In watching last night, I found myself repulsed by the brunette Brit that was supposed to represent my Jesus. Weirdly, I previously tolerated a British Moses and Pharaoh, a peculiarly black Samson (with a thing for white women), the gross mischaracterization of David’s ‘rape’ of Bathsheba and the casting of President Obama’s twin as the devil in the earlier installments of the series. Yet, I found this week that this interpretation of Jesus was a bridge too far….

The truth of the matter is that the casting of colonial Jesus essentially completes a ‘whitewashing’ of the continual portrayal of the Biblical narrative. For centuries, the truths of the African and ‘colored’ heritage of the text has been undermined by colonial powers and forces that sought to rewrite and patronize the what the ancient writers sought to convey. Many folks have said that the color of Jesus shouldn’t matter as long as we appreciate and believe what he did for us. If Jesus’ color doesn’t matter, then why are nearly all of the depictions of Jesus in western culture of a white man? The ‘color’ of our stories matters because they help us to inculcate and in grain the narratives in our lives. Culture, context, gender roles and power all matter in the telling of sacred narratives because they help to expose the continual truth of God’s engagement in the culture, context and power of our present lives.

One colleague commented on reviewing one of the episodes that I, “should not be surprised or astonished, because Burnett and Downey could not be expected to do multicultural telling of the Bible.” My reply was that “my expectations were not unrealistic and in fact were even more normative given that this is the 21st century and we have a broader view of the text and the messages of the text.” Expecting Abraham to be middle eastern and speak something other than English (with a British accent) is not an unreasonable expectation in the 21st century. Expecting a culturally and textually appropriate portrayal of any Biblical character is not an unreasonable expectation of white producers or of the History Channel. Expecting that critical elements of the narratives of Christian heritage not be redacting or edited is also a reasonable expectation.

Unknown-1The text for this week is a passage that I often struggle with. In and of itself, this passage (which has been used by many preachers to support the efficacy of the Bible), on its surface validates the use of scripture because ‘scripture says so’! However, the more nuanced understanding of the text offers a view that the Bible is relevant for teaching because of the inherent truth of the witness of God throughout all generations in the totality of scripture. I believe the writers of the biblical text told the truth of the stories with an awareness of God’s action in and through and by and with the messiness of our human existence. That truth of the text is what makes  the text “useful for teaching, for reproof, for correction, and for training in righteousness.”

In my vocation as a pastor and religious educator, I plan to use the series and all of its flaws. I plan to use it to teach the power of hermeneutics and enculturation in reading the bible.

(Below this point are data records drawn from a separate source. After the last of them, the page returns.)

-- pv_equiv track=rewrite | github.com/guestrin-lab/extractive-abstractive-spectrum | citation_systems/naturalQuestions.py | fix_punctuation_spacing
-- ===== SOURCE A (Python) =====
-- def fix_punctuation_spacing(references):
--     j=0
--     for reference in references:
--         list_reference = list(reference)
--         i = 0
--         while (i < len(list_reference)):
--             curr_char = list_reference[i]
--             if ((curr_char==',') or (curr_char=='.')
--                                  or (curr_char=='\'')
--                                  or (curr_char==')')
--                                  or (curr_char==':')
--                                  or (curr_char==';')
--                                  or (curr_char=='-')
--                                  or (curr_char=='%')):
--                 if ((i != 0) and list_reference[i-1]==' '):
--                     del list_reference[i-1]
--                     i -= 1
--             if ((curr_char == '(') or (curr_char == '-')):
--                 if ((i != len(list_reference)-1) and list_reference[i+1]==' '):
--                     del list_reference[i+1]
--             if ((curr_char == '\'')):
--                 if ((i != len(list_reference)-1) and list_reference[i+1]=='\''):
--                     del list_reference[i+1]
--             i += 1
--         fixed_reference = "".join(list_reference)
--         references[j] = fixed_reference
--         j+=1
--     return references
-- ===== SOURCE B (Python) =====
-- # Single forward pass per string: pop a trailing space before punctuation, skip
-- # a space after '('/'-' and a duplicate "'", instead of repeated in-place del.
-- # Like A, it rewrites the input list in place and returns it.
-- def fix_punctuation_spacing(references):
--     for j in range(len(references)):
--         reference = references[j]
--         out = []
--         i = 0
--         n = len(reference)
--         while i < n:
--             c = reference[i]
--             if c in ",.'):;-%" and out and out[-1] == ' ':
--                 out.pop()
--             out.append(c)
--             if i + 1 < n and ((c in "(-" and reference[i+1] == ' ')
--                               or (c == "'" and reference[i+1] == "'")):
--                 i += 1
--             i += 1
--         references[j] = ''.join(out)
--     return references
-- ===== Notes on version B (the rewrite author's own statement) =====
-- stated objective: alternative
-- what changed: Replaces A's in-place scan with repeated list `del` (each an O(n) shift, quadratic in the worst case) by a single forward pass that builds the output with an accumulator, popping its last element before punctuation and skipping a duplicate/space character after '(' , '-' and the apostrophe.
import Mathlib
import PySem

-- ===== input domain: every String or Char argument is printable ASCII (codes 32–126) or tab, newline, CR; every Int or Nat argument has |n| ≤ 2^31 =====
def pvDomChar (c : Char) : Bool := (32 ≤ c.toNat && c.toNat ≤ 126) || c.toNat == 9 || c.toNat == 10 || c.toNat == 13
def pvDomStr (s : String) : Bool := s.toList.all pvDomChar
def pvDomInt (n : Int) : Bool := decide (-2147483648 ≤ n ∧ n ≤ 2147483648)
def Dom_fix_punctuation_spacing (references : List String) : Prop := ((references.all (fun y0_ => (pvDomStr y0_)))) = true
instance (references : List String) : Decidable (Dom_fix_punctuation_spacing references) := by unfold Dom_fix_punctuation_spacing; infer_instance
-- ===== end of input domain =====

-- B replaces A's in-place `del` loop by a single forward pass with a pop-last /
-- skip-next accumulator (same return value; both Pythons rewrite the list in place).

-- ===== PORT A =====
-- A's while loop over the mutable character list with index i; each `del` is an
-- eraseIdx.  The fuel argument (length of the string, one unit per iteration;
-- each iteration advances past at least one original character) only makes the
-- recursion structural; it is never exhausted.
def pvLoopA : Nat → List Char → Nat → List Char
  | 0, l, _ => l
  | fuel + 1, l, i =>
    if i < l.length then
      let c := l.getD i ' '
      let l1 := if (c = ',' ∨ c = '.' ∨ c = '\'' ∨ c = ')' ∨ c = ':' ∨ c = ';' ∨ c = '-' ∨ c = '%') ∧ i ≠ 0 ∧ l.getD (i-1) ' ' = ' ' then l.eraseIdx (i-1) else l
      let i1 := if (c = ',' ∨ c = '.' ∨ c = '\'' ∨ c = ')' ∨ c = ':' ∨ c = ';' ∨ c = '-' ∨ c = '%') ∧ i ≠ 0 ∧ l.getD (i-1) ' ' = ' ' then i - 1 else i
      let l2 := if (c = '(' ∨ c = '-') ∧ i1 ≠ l1.length - 1 ∧ l1.getD (i1+1) ' ' = ' '
                then l1.eraseIdx (i1+1) else l1
      let l3 := if c = '\'' ∧ i1 ≠ l2.length - 1 ∧ l2.getD (i1+1) ' ' = '\''
                then l2.eraseIdx (i1+1) else l2
      pvLoopA fuel l3 (i1 + 1)
    else l

def fix_punctuation_spacing (references : List String) : List String :=
  references.map (fun reference => String.ofList (pvLoopA reference.toList.length reference.toList 0))

-- ===== PORT B =====
-- B's forward pass; `out` is the accumulator kept reversed (head? = out[-1],
-- tail = pop).  Same structural fuel (≥ remaining input, never exhausted).
def pvLoopB : Nat → List Char → List Char → List Char
  | _, [], out => out.reverse
  | 0, _ :: _, out => out.reverse
  | fuel + 1, c :: rest, out =>
    let out2 := c :: (if [',', '.', '\'', ')', ':', ';', '-', '%'].contains c ∧ out.head? = some ' '
                      then out.tail else out)
    if (['(', '-'].contains c ∧ rest.head? = some ' ') ∨ (c = '\'' ∧ rest.head? = some '\'')
    then pvLoopB fuel rest.tail out2
    else pvLoopB fuel rest out2

def fix_punctuation_spacing_alt (references : List String) : List String :=
  references.map (fun reference => String.ofList (pvLoopB reference.toList.length reference.toList []))

-- ===== PRECONDITION & SPEC =====
def Spec_fix_punctuation_spacing (references : List String) (out : List String) : Prop := out = fix_punctuation_spacing_alt references
instance (references : List String) (out : List String) : Decidable (Spec_fix_punctuation_spacing references out) := by unfold Spec_fix_punctuation_spacing; infer_instance

-- ===== CLAIM (what is proved, stated in full; the proofs are below) =====
def Claim_equal_fix_punctuation_spacing : Prop := ∀ (references : List String), Dom_fix_punctuation_spacing references → Spec_fix_punctuation_spacing references (fix_punctuation_spacing references)

-- ===== LEMMAS AND PROOFS =====

lemma pv_contains_punct (c : Char) :
    ([',', '.', '\'', ')', ':', ';', '-', '%'].contains c = true) ↔ (c = ',' ∨ c = '.' ∨ c = '\'' ∨ c = ')' ∨ c = ':' ∨ c = ';' ∨ c = '-' ∨ c = '%') := by
  simp

lemma pv_contains_open (c : Char) :
    (['(', '-'].contains c = true) ↔ (c = '(' ∨ c = '-') := by
  simp

lemma pv_getD_mid (out rem : List Char) (c d : Char) :
    (out.reverse ++ c :: rem).getD out.length d = c := by
  simp [List.getD_eq_getElem?_getD]

lemma pv_getD_prev (os rem : List Char) (o c d : Char) :
    ((o :: os).reverse ++ c :: rem).getD ((o :: os).length - 1) d = o := by
  simp [List.getD_eq_getElem?_getD]

lemma pv_erase_prev (os rem : List Char) (o c : Char) :
    ((o :: os).reverse ++ c :: rem).eraseIdx ((o :: os).length - 1) = os.reverse ++ c :: rem := by
  simp only [List.reverse_cons, List.length_cons, Nat.add_sub_cancel, List.append_assoc]
  rw [List.eraseIdx_append]
  simp

lemma pv_getD_next (out rest : List Char) (c d e : Char) :
    (out.reverse ++ c :: d :: rest).getD (out.length + 1) e = d := by
  have h : out.reverse ++ c :: d :: rest = (out.reverse ++ [c]) ++ d :: rest := by simp
  rw [h, List.getD_eq_getElem?_getD, List.getElem?_append_right (by simp)]
  simp

lemma pv_erase_next (out rest : List Char) (c d : Char) :
    (out.reverse ++ c :: d :: rest).eraseIdx (out.length + 1) = out.reverse ++ c :: rest := by
  have h : out.reverse ++ c :: d :: rest = (out.reverse ++ [c]) ++ d :: rest := by simp
  rw [h, List.eraseIdx_append]
  simp

-- the invariant: A's state (list, index) is B's (reversed accumulator, remaining input)
lemma pv_key : ∀ n (rem out : List Char), rem.length ≤ n →
    pvLoopA n (out.reverse ++ rem) out.length = pvLoopB n rem out := by
  intro n
  induction n with
  | zero =>
    intro rem out h
    have hrem : rem = [] := List.eq_nil_of_length_eq_zero (Nat.le_zero.mp h)
    subst hrem
    simp [pvLoopA, pvLoopB]
  | succ n ih =>
    intro rem out h
    cases rem with
    | nil =>
      simp [pvLoopA, pvLoopB]
    | cons c rest =>
      have hrn : rest.length ≤ n := by simpa using h
      simp only [pvLoopA, if_pos (show out.length < (out.reverse ++ c :: rest).length by simp)]
      simp only [pv_getD_mid]
      -- steps 2 and 3 of A's body, for an arbitrary accumulator out1 (B: out2 = c :: out1)
      have step23 : ∀ out1 : List Char,
          pvLoopA n
            (let l1 := out1.reverse ++ c :: rest
             let l2 := if (c = '(' ∨ c = '-') ∧ out1.length ≠ l1.length - 1 ∧ l1.getD (out1.length + 1) ' ' = ' '
                       then l1.eraseIdx (out1.length + 1) else l1
             if c = '\'' ∧ out1.length ≠ l2.length - 1 ∧ l2.getD (out1.length + 1) ' ' = '\''
             then l2.eraseIdx (out1.length + 1) else l2)
            (out1.length + 1)
          = if ((['(', '-'].contains c = true) ∧ rest.head? = some ' ') ∨ (c = '\'' ∧ rest.head? = some '\'')
            then pvLoopB n rest.tail (c :: out1)
            else pvLoopB n rest (c :: out1) := by
        intro out1
        dsimp only
        cases rest with
        | nil =>
          rw [if_neg (by simp : ¬ ((c = '(' ∨ c = '-') ∧ out1.length ≠ (out1.reverse ++ [c]).length - 1 ∧ (out1.reverse ++ [c]).getD (out1.length + 1) ' ' = ' '))]
          rw [if_neg (by simp : ¬ (c = '\'' ∧ out1.length ≠ (out1.reverse ++ [c]).length - 1 ∧ (out1.reverse ++ [c]).getD (out1.length + 1) ' ' = '\''))]
          rw [if_neg (by simp : ¬ (((['(', '-'].contains c = true) ∧ ([] : List Char).head? = some ' ') ∨ (c = '\'' ∧ ([] : List Char).head? = some '\'')))]
          have := ih [] (c :: out1) (by omega)
          simpa using this
        | cons d rest' =>
          have hne : out1.length ≠ (out1.reverse ++ c :: d :: rest').length - 1 := by simp
          have hr' : rest'.length ≤ n := by simp at hrn; omega
          by_cases h2 : (c = '(' ∨ c = '-') ∧ out1.length ≠ (out1.reverse ++ c :: d :: rest').length - 1 ∧ (out1.reverse ++ c :: d :: rest').getD (out1.length + 1) ' ' = ' '
          · have hd : d = ' ' := by have h22 := h2.2.2; rwa [pv_getD_next] at h22
            have hc' : c ≠ '\'' := by rcases h2.1 with hh | hh <;> subst hh <;> decide
            rw [if_pos h2, pv_erase_next]
            rw [if_neg (fun hh => hc' hh.1)]
            rw [if_pos (Or.inl ⟨(pv_contains_open c).mpr h2.1, by simp [hd]⟩)]
            simp only [List.tail_cons]
            have := ih rest' (c :: out1) hr'
            simpa using this
          · rw [if_neg h2]
            by_cases h3 : c = '\'' ∧ out1.length ≠ (out1.reverse ++ c :: d :: rest').length - 1 ∧ (out1.reverse ++ c :: d :: rest').getD (out1.length + 1) ' ' = '\''
            · have hd : d = '\'' := by have h32 := h3.2.2; rwa [pv_getD_next] at h32
              rw [if_pos h3, pv_erase_next]
              rw [if_pos (Or.inr ⟨h3.1, by simp [hd]⟩)]
              simp only [List.tail_cons]
              have := ih rest' (c :: out1) hr'
              simpa using this
            · rw [if_neg h3]
              have hB : ¬ (((['(', '-'].contains c = true) ∧ (d :: rest').head? = some ' ') ∨ (c = '\'' ∧ (d :: rest').head? = some '\'')) := by
                rintro (⟨hA, hd⟩ | ⟨hA, hd⟩)
                · exact h2 ⟨(pv_contains_open c).mp hA, hne, by rw [pv_getD_next]; simpa using hd⟩
                · exact h3 ⟨hA, hne, by rw [pv_getD_next]; simpa using hd⟩
              rw [if_neg hB]
              have := ih (d :: rest') (c :: out1) hrn
              simpa using this
      by_cases hp : (c = ',' ∨ c = '.' ∨ c = '\'' ∨ c = ')' ∨ c = ':' ∨ c = ';' ∨ c = '-' ∨ c = '%') ∧ out.length ≠ 0 ∧ (out.reverse ++ c :: rest).getD (out.length - 1) ' ' = ' '
      · cases out with
        | nil => exact absurd hp.2.1 (by simp)
        | cons o os =>
          have ho : o = ' ' := by have hpp := hp.2.2; rwa [pv_getD_prev] at hpp
          subst ho
          simp only [if_pos hp]
          rw [pv_erase_prev]
          simp only [List.length_cons, Nat.add_sub_cancel]
          simp only [pvLoopB]
          rw [if_pos (show ([',', '.', '\'', ')', ':', ';', '-', '%'].contains c = true) ∧ (' ' :: os : List Char).head? = some ' ' from ⟨(pv_contains_punct c).mpr hp.1, rfl⟩)]
          dsimp only [List.tail_cons]
          exact step23 os
      · simp only [if_neg hp]
        have hB : ¬ (([',', '.', '\'', ')', ':', ';', '-', '%'].contains c = true) ∧ out.head? = some ' ') := by
          intro hcon
          apply hp
          refine ⟨(pv_contains_punct c).mp hcon.1, ?_⟩
          match out, hcon with
          | o :: os, hcon =>
            have ho : o = ' ' := by simpa using hcon.2
            subst ho
            exact ⟨by simp, by rw [pv_getD_prev]⟩
        simp only [pvLoopB]
        rw [if_neg hB]
        exact step23 out

theorem pv_main (l : List Char) : pvLoopA l.length l 0 = pvLoopB l.length l [] := by
  simpa using pv_key l.length l [] le_rfl

-- ===== VERDICT (by name: the statement is the Claim_ definition above) =====
theorem fix_punctuation_spacing_spec : Claim_equal_fix_punctuation_spacing := by
  intro references _
  unfold Spec_fix_punctuation_spacing fix_punctuation_spacing fix_punctuation_spacing_alt
  exact List.map_congr_left (fun a _ => by rw [pv_main])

The History Channel series is no different than many of the other portrayals of the Bible (see ‘Ten Commandments’, ‘One Night with the King’, ‘Prince of Egypt’, etc.). All of these movies and shows tell the stories of the Bible in ways that are intentional in leading us to believe what they want us to. In many ways, these tellings reinforce cultural mores and norms that continually oppress and undermine the real meaning of the text. In teaching about this form of redaction, I hope to empower many in our faith to counteract these tendencies when we see it so that we may be empowered in our views of pop cultural representations of our faith.

I take REAL issue with redaction (even in the ancient traditions in the Old Testament). Redaction is a power grab and a selective revisionist view toward telling the truth. Its misleading with intent and purpose. If we are ever going to get a free and fair glimpse of the vision of truth, we are going to need to tell the story of our faith free from redaction, revision and with a healthy wrestling with God in the text.